Collected data entries
-- pv_equiv track=rewrite | github.com/lowthg/latex2wp | math2html.py | parse_arg
-- ===== SOURCE A (Python) =====
-- def parse_arg(expr: str, i: int) -> (str, int):
--     """
--     get argument to command
--     """
--     depth = 0
--     result = ''
--     while expr[i] == ' ':
--         i += 1
--     while True:
--         x = expr[i]
--         i += 1
--         if x == '}':
--             depth -= 1
--         elif x == '{':
--             depth += 1
--         else:
--             result += x
--         if depth <= 0:
--             break
--     return result, i
-- ===== SOURCE B (Python) =====
-- def parse_arg(expr: str, i: int) -> (str, int):
--     """
--     get argument to command
--     """
--     while expr[i] == ' ':
--         i += 1
--     start = i
--     depth = 0
--     while True:
--         x = expr[i]
--         i += 1
--         if x == '}':
--             depth -= 1
--         elif x == '{':
--             depth += 1
--         if depth <= 0:
--             break
--     arg = ''.join(c for c in expr[start:i] if c not in '{}')
--     return arg, i
-- ===== Notes on version B (the rewrite author's own statement) =====
-- stated objective: alternative
-- what changed: A accumulates the result character by character inside the scanning loop; B's loop tracks only the brace depth and the start index, and the argument is extracted afterwards in one bulk step as a slice of the input with braces filtered out.
-- outside the precondition, e.g. on parse_arg('{a}', -3): A returns ('a', 0), B returns ('', 0)
import Mathlib
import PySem

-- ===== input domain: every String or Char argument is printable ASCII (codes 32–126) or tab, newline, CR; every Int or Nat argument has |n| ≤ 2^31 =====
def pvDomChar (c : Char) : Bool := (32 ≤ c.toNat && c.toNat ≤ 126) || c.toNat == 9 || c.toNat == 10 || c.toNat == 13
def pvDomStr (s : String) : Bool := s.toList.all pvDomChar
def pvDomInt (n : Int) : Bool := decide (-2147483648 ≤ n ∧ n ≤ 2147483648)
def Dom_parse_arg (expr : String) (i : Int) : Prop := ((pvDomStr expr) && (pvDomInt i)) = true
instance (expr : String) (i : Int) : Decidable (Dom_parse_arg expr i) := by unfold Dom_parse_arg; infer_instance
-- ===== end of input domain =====

-- B defers extraction to a slice+filter after a depth-only scan; same return value on the stated domain.

-- ===== PORT A =====
-- `while expr[i] == ' ': i += 1` (fuel bounds the loop; spaces run out within the string)
def pvSkipSpacesA (cs : List Char) : Nat → Int → Int
  | 0, i => i
  | fuel + 1, i =>
    match PySem.List.pyGet? cs i with
    | some ' ' => pvSkipSpacesA cs fuel (i + 1)
    | _ => i

-- the `while True` loop of A, accumulating `result` character by character
def pvScanA (cs : List Char) : Nat → Int → Int → List Char → List Char × Int
  | 0, i, _, result => (result, i)
  | fuel + 1, i, depth, result =>
    match PySem.List.pyGet? cs i with
    | none => (result, i)  -- IndexError in Python; excluded by Pre_
    | some x =>
      let i' := i + 1
      if x = '}' then
        if depth - 1 ≤ 0 then (result, i') else pvScanA cs fuel i' (depth - 1) result
      else if x = '{' then
        if depth + 1 ≤ 0 then (result, i') else pvScanA cs fuel i' (depth + 1) result
      else
        if depth ≤ 0 then (result ++ [x], i') else pvScanA cs fuel i' depth (result ++ [x])

def parse_arg (expr : String) (i : Int) : String × Int :=
  match pvScanA expr.toList (expr.toList.length + 1)
      (pvSkipSpacesA expr.toList (expr.toList.length + 1) i) 0 [] with
  | (result, k) => (String.ofList result, k)

-- ===== PORT B =====
-- B's identical leading-space loop
def pvSkipSpacesB (cs : List Char) : Nat → Int → Int
  | 0, i => i
  | fuel + 1, i =>
    match PySem.List.pyGet? cs i with
    | some ' ' => pvSkipSpacesB cs fuel (i + 1)
    | _ => i

-- B's depth-only scan: returns only the final index
def pvScanB (cs : List Char) : Nat → Int → Int → Int
  | 0, i, _ => i
  | fuel + 1, i, depth =>
    match PySem.List.pyGet? cs i with
    | none => i  -- IndexError in Python; excluded by Pre_
    | some x =>
      let depth' := if x = '}' then depth - 1 else if x = '{' then depth + 1 else depth
      if depth' ≤ 0 then i + 1 else pvScanB cs fuel (i + 1) depth'

def parse_arg_alt (expr : String) (i : Int) : String × Int :=
  match pvSkipSpacesB expr.toList (expr.toList.length + 1) i with
  | start =>
    match pvScanB expr.toList (expr.toList.length + 1) start 0 with
    | k => (String.ofList ((PySem.List.slice expr.toList (some start) (some k)).filter
        (fun c => !(c = '{' ∨ c = '}'))), k)

-- ===== PRECONDITION & SPEC =====
-- Pre_ excludes inputs where A raises an IndexError (either loop runs off the end of the string),
-- and negative-i inputs whose scan would touch index 0 or beyond, where A's value is an artefact of
-- Python's negative-index wraparound restarting the scan at the string head (outside the natural domain).
def Pre_parse_arg (expr : String) (i : Int) : Prop :=
  (0 ≤ i ∧
    (∃ j < expr.toList.length, i ≤ (j : Int) ∧
      (∀ m < j, i ≤ (m : Int) → expr.toList[m]! = ' ') ∧
      expr.toList[j]! ≠ ' ' ∧
      (∃ k ≤ expr.toList.length, j < k ∧
        ((expr.toList.take k).drop j).count '{' ≤ ((expr.toList.take k).drop j).count '}')))
  ∨ (-(expr.toList.length : Int) ≤ i ∧ i < 0 ∧
    (∃ j < expr.toList.length - 1, i + expr.toList.length ≤ (j : Int) ∧
      (∀ m < j, i + expr.toList.length ≤ (m : Int) → expr.toList[m]! = ' ') ∧
      expr.toList[j]! ≠ ' ' ∧ expr.toList[j]! ≠ '{'))
instance (expr : String) (i : Int) : Decidable (Pre_parse_arg expr i) := by
  unfold Pre_parse_arg; infer_instance

def pvWitness_parse_arg : String × Int := (" {foo{bar}} rest", 0)

def Spec_parse_arg (expr : String) (i : Int) (out : String × Int) : Prop := out = parse_arg_alt expr i
instance (expr : String) (i : Int) (out : String × Int) : Decidable (Spec_parse_arg expr i out) := by unfold Spec_parse_arg; infer_instance

-- ===== CLAIM (what is proved, stated in full; the proofs are below) =====
def Claim_equal_parse_arg : Prop := ∀ (expr : String) (i : Int), Dom_parse_arg expr i → Pre_parse_arg expr i → Spec_parse_arg expr i (parse_arg expr i)

-- ===== LEMMAS AND PROOFS =====

theorem pvSkip_eq (cs : List Char) (fuel : Nat) (i : Int) :
    pvSkipSpacesB cs fuel i = pvSkipSpacesA cs fuel i := by
  induction fuel generalizing i with
  | zero => rfl
  | succ n ih =>
    simp only [pvSkipSpacesA, pvSkipSpacesB]
    cases h : PySem.List.pyGet? cs i with
    | none => rfl
    | some c =>
      by_cases hc : c = ' ' <;> simp [hc, ih]

theorem pvSkip_le (cs : List Char) (fuel : Nat) (i : Int) :
    i ≤ pvSkipSpacesA cs fuel i := by
  induction fuel generalizing i with
  | zero => simp [pvSkipSpacesA]
  | succ n ih =>
    simp only [pvSkipSpacesA]
    cases h : PySem.List.pyGet? cs i with
    | none => simp
    | some c =>
      by_cases hc : c = ' '
      · subst hc; simp only []
        exact le_trans (by omega) (ih (i + 1))
      · cases c
        simp_all

-- slice decomposition: under a valid read at a nonnegative index, the slice peels its head
theorem slice_cons_of_pyGet (cs : List Char) (i b : Int) (x : Char)
    (hi : 0 ≤ i) (hb : i + 1 ≤ b) (hx : PySem.List.pyGet? cs i = some x) :
    PySem.List.slice cs (some i) (some b) = x :: PySem.List.slice cs (some (i + 1)) (some b) := by
  have hlt : i < (cs.length : Int) := by
    by_contra h
    rw [(PySem.List.pyGet?_eq_none_iff _ _).2 (by simp [PySem.Raise.InRange]; omega)] at hx
    simp at hx
  have hget : cs[i.toNat]? = some x := by
    rw [PySem.List.pyGet?_of_nonneg cs hi] at hx; exact hx
  have hlen : i.toNat < cs.length := by omega
  rw [PySem.List.slice_toNat cs hi (by omega), PySem.List.slice_toNat cs (by omega) (by omega)]
  have hdrop : cs.drop i.toNat = x :: cs.drop (i + 1).toNat := by
    have h1 : (i + 1).toNat = i.toNat + 1 := by omega
    rw [h1, ← List.getElem_cons_drop hlen]
    simp [List.getElem?_eq_getElem hlen] at hget
    rw [hget]
  rw [hdrop]
  have h2 : b.toNat - i.toNat = (b.toNat - (i + 1).toNat) + 1 := by omega
  rw [h2, List.take_succ_cons]

theorem slice_self (cs : List Char) (i : Int) :
    PySem.List.slice cs (some i) (some i) = [] := by
  have h := PySem.List.length_slice cs i i
  have : (PySem.List.slice cs (some i) (some i)).length = 0 := by omega
  exact List.eq_nil_of_length_eq_zero this

-- B's scan index never decreases
theorem pvScanB_le (cs : List Char) (fuel : Nat) (i depth : Int) :
    i ≤ pvScanB cs fuel i depth := by
  induction fuel generalizing i depth with
  | zero => simp [pvScanB]
  | succ n ih =>
    simp only [pvScanB]
    cases h : PySem.List.pyGet? cs i with
    | none => simp
    | some x =>
      dsimp only
      by_cases hc : (if x = '}' then depth - 1 else if x = '{' then depth + 1 else depth) ≤ 0
      · rw [if_pos hc]; omega
      · rw [if_neg hc]; exact le_trans (by omega) (ih (i + 1) _)

-- main invariant: A's accumulating scan equals B's depth-only scan plus slice extraction
theorem scan_invariant (cs : List Char) (fuel : Nat) :
    ∀ (i depth : Int) (result : List Char), 0 ≤ i →
    pvScanA cs fuel i depth result =
      (result ++ (PySem.List.slice cs (some i) (some (pvScanB cs fuel i depth))).filter
        (fun c => !(c = '{' ∨ c = '}')),
       pvScanB cs fuel i depth) := by
  induction fuel with
  | zero => intro i depth result _; simp [pvScanA, pvScanB, slice_self]
  | succ n ih =>
    intro i depth result hi
    simp only [pvScanA, pvScanB]
    cases h : PySem.List.pyGet? cs i with
    | none => simp [slice_self]
    | some x =>
      dsimp only
      have hcons : ∀ b : Int, i + 1 ≤ b →
          PySem.List.slice cs (some i) (some b) = x :: PySem.List.slice cs (some (i + 1)) (some b) :=
        fun b hb => slice_cons_of_pyGet cs i b x hi hb h
      by_cases hx1 : x = '}'
      · subst hx1
        simp only [reduceIte]
        by_cases hd : depth - 1 ≤ 0
        · rw [if_pos hd, if_pos hd, hcons (i + 1) (by omega), slice_self]
          simp
        · rw [if_neg hd, if_neg hd, ih (i + 1) (depth - 1) result (by omega),
              hcons _ (pvScanB_le cs n (i + 1) (depth - 1))]
          simp
      · by_cases hx2 : x = '{'
        · subst hx2
          simp only [if_neg hx1, reduceIte]
          by_cases hd : depth + 1 ≤ 0
          · rw [if_pos hd, if_pos hd, hcons (i + 1) (by omega), slice_self]
            simp
          · rw [if_neg hd, if_neg hd, ih (i + 1) (depth + 1) result (by omega),
                hcons _ (pvScanB_le cs n (i + 1) (depth + 1))]
            simp
        · simp only [if_neg hx1, if_neg hx2]
          by_cases hd : depth ≤ 0
          · rw [if_pos hd, if_pos hd, hcons (i + 1) (by omega), slice_self]
            simp [hx1, hx2]
          · rw [if_neg hd, if_neg hd, ih (i + 1) depth (result ++ [x]) (by omega),
                hcons _ (pvScanB_le cs n (i + 1) depth)]
            simp [hx1, hx2]

-- the skip-space loop on an in-range negative index stops at the first non-space, still negative
theorem pvSkipNeg (cs : List Char) (fuel : Nat) (i : Int) (j : Nat)
    (hi0 : i < 0) (hin : -(cs.length : Int) ≤ i)
    (hj : j < cs.length) (hij : i + cs.length ≤ (j : Int))
    (hsp : ∀ m : Nat, m < j → i + cs.length ≤ (m : Int) → cs[m]! = ' ')
    (hnsp : cs[j]! ≠ ' ')
    (hfuel : (j : Int) - cs.length - i < fuel) :
    pvSkipSpacesA cs fuel i = (j : Int) - cs.length := by
  induction fuel generalizing i with
  | zero => exfalso; omega
  | succ n ih =>
    have hget : PySem.List.pyGet? cs i = cs[cs.length - (-i).toNat]? :=
      PySem.List.pyGet?_neg cs hi0 hin
    have hidx : cs.length - (-i).toNat = (i + cs.length).toNat := by omega
    by_cases heq : i + (cs.length : Int) = (j : Int)
    · have hjj : (i + (cs.length : Int)).toNat = j := by omega
      rw [hidx, hjj, List.getElem?_eq_getElem hj, ← getElem!_pos cs j hj] at hget
      simp only [pvSkipSpacesA, hget]
      have : ¬ cs[j]! = ' ' := hnsp
      split
      · simp_all
      · omega
    · have hmj : (i + (cs.length : Int)).toNat < j := by omega
      have hm : cs[(i + (cs.length : Int)).toNat]! = ' ' := hsp _ hmj (by omega)
      have hml : (i + (cs.length : Int)).toNat < cs.length := by omega
      rw [hidx, List.getElem?_eq_getElem hml, ← getElem!_pos cs _ hml, hm] at hget
      simp only [pvSkipSpacesA, hget]
      exact ih (i + 1) (by omega) (by omega) (by omega)
        (fun m h1 h2 => hsp m h1 (by omega)) (by omega)

-- expr[t:t+1] is the one-character list at t, for an in-range negative t ≤ -2
theorem slice_singleton_neg (cs : List Char) (t : Int) (x : Char)
    (ht2 : t ≤ -2) (hx : PySem.List.pyGet? cs t = some x) :
    PySem.List.slice cs (some t) (some (t + 1)) = [x] := by
  have hlen : -(cs.length : Int) ≤ t := by
    by_contra hc
    rw [(PySem.List.pyGet?_eq_none_iff _ _).2 (by simp [PySem.Raise.InRange]; omega)] at hx
    simp at hx
  have hk1 : t = -(((-t).toNat : Nat) : Int) := by omega
  have hk2 : t + 1 = -((((-t).toNat - 1 : Nat)) : Int) := by omega
  have h1 : PySem.List.clampIdx cs.length t = cs.length - (-t).toNat := by
    have h := PySem.List.clampIdx_neg_natCast cs.length (-t).toNat (by omega)
    rwa [← hk1] at h
  have h2 : PySem.List.clampIdx cs.length (t + 1) = cs.length - ((-t).toNat - 1) := by
    have h := PySem.List.clampIdx_neg_natCast cs.length ((-t).toNat - 1) (by omega)
    rwa [← hk2] at h
  have hxg : cs[cs.length - (-t).toNat]? = some x := by
    rw [← PySem.List.pyGet?_neg cs (by omega) hlen]; exact hx
  have hl : cs.length - (-t).toNat < cs.length := by omega
  have hdrop : cs.drop (cs.length - (-t).toNat) =
      cs[cs.length - (-t).toNat] :: cs.drop (cs.length - (-t).toNat + 1) :=
    (List.getElem_cons_drop hl).symm
  have hxe : cs[cs.length - (-t).toNat] = x := by
    rw [List.getElem?_eq_getElem hl] at hxg; exact Option.some.inj hxg
  have harith : cs.length - ((-t).toNat - 1) - (cs.length - (-t).toNat) = 1 := by omega
  simp [PySem.List.slice, h1, h2, hdrop, hxe, harith]

-- ===== VERDICT =====
theorem parse_arg_spec : Claim_equal_parse_arg := by
  intro expr i _hdom hpre
  unfold Spec_parse_arg parse_arg parse_arg_alt
  rw [pvSkip_eq]
  rcases hpre with ⟨hi, -⟩ | ⟨hin, hi0, j, hj, hij, hsp, hnsp, hnb⟩
  · have hj : 0 ≤ pvSkipSpacesA expr.toList (expr.toList.length + 1) i :=
      le_trans hi (pvSkip_le _ _ _)
    rw [scan_invariant _ _ _ _ _ hj]
    rfl
  · generalize hcs : expr.toList = cs at *
    have hjn : j < cs.length := by omega
    have hskip : pvSkipSpacesA cs (cs.length + 1) i = (j : Int) - cs.length :=
      pvSkipNeg cs _ i j hi0 hin hjn hij hsp hnsp (by omega)
    rw [hskip]
    have hget : PySem.List.pyGet? cs ((j : Int) - cs.length) = some cs[j]! := by
      rw [PySem.List.pyGet?_neg cs (by omega) (by omega)]
      have hq : cs.length - (-((j : Int) - cs.length)).toNat = j := by omega
      rw [hq, List.getElem?_eq_getElem hjn, ← getElem!_pos cs j hjn]
    have hsl : PySem.List.slice cs (some ((j : Int) - cs.length))
        (some ((j : Int) - cs.length + 1)) = [cs[j]!] :=
      slice_singleton_neg _ _ _ (by omega) hget
    simp only [pvScanA, pvScanB, hget]
    generalize hx : cs[j]! = x at hsl hnb ⊢
    by_cases hb : x = '}'
    · simp [hb, hsl]
    · simp [hb, hnb, hsl]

_WHAT YOU ARE ASKED TO DO_
Will you return exactly the lines above from the one with "simp only [pvSkipSpacesA]" down to the one with "have : (PySem.List.slice", counting both as part of the range?

_TASK RESULT_
    simp only [pvSkipSpacesA]
    cases h : PySem.List.pyGet? cs i with
    | none => simp
    | some c =>
      by_cases hc : c = ' '
      · subst hc; simp only []
        exact le_trans (by omega) (ih (i + 1))
      · cases c
        simp_all

-- slice decomposition: under a valid read at a nonnegative index, the slice peels its head
theorem slice_cons_of_pyGet (cs : List Char) (i b : Int) (x : Char)
    (hi : 0 ≤ i) (hb : i + 1 ≤ b) (hx : PySem.List.pyGet? cs i = some x) :
    PySem.List.slice cs (some i) (some b) = x :: PySem.List.slice cs (some (i + 1)) (some b) := by
  have hlt : i < (cs.length : Int) := by
    by_contra h
    rw [(PySem.List.pyGet?_eq_none_iff _ _).2 (by simp [PySem.Raise.InRange]; omega)] at hx
    simp at hx
  have hget : cs[i.toNat]? = some x := by
    rw [PySem.List.pyGet?_of_nonneg cs hi] at hx; exact hx
  have hlen : i.toNat < cs.length := by omega
  rw [PySem.List.slice_toNat cs hi (by omega), PySem.List.slice_toNat cs (by omega) (by omega)]
  have hdrop : cs.drop i.toNat = x :: cs.drop (i + 1).toNat := by
    have h1 : (i + 1).toNat = i.toNat + 1 := by omega
    rw [h1, ← List.getElem_cons_drop hlen]
    simp [List.getElem?_eq_getElem hlen] at hget
    rw [hget]
  rw [hdrop]
  have h2 : b.toNat - i.toNat = (b.toNat - (i + 1).toNat) + 1 := by omega
  rw [h2, List.take_succ_cons]

theorem slice_self (cs : List Char) (i : Int) :
    PySem.List.slice cs (some i) (some i) = [] := by
  have h := PySem.List.length_slice cs i i
  have : (PySem.List.slice cs (some i) (some i)).length = 0 := by omega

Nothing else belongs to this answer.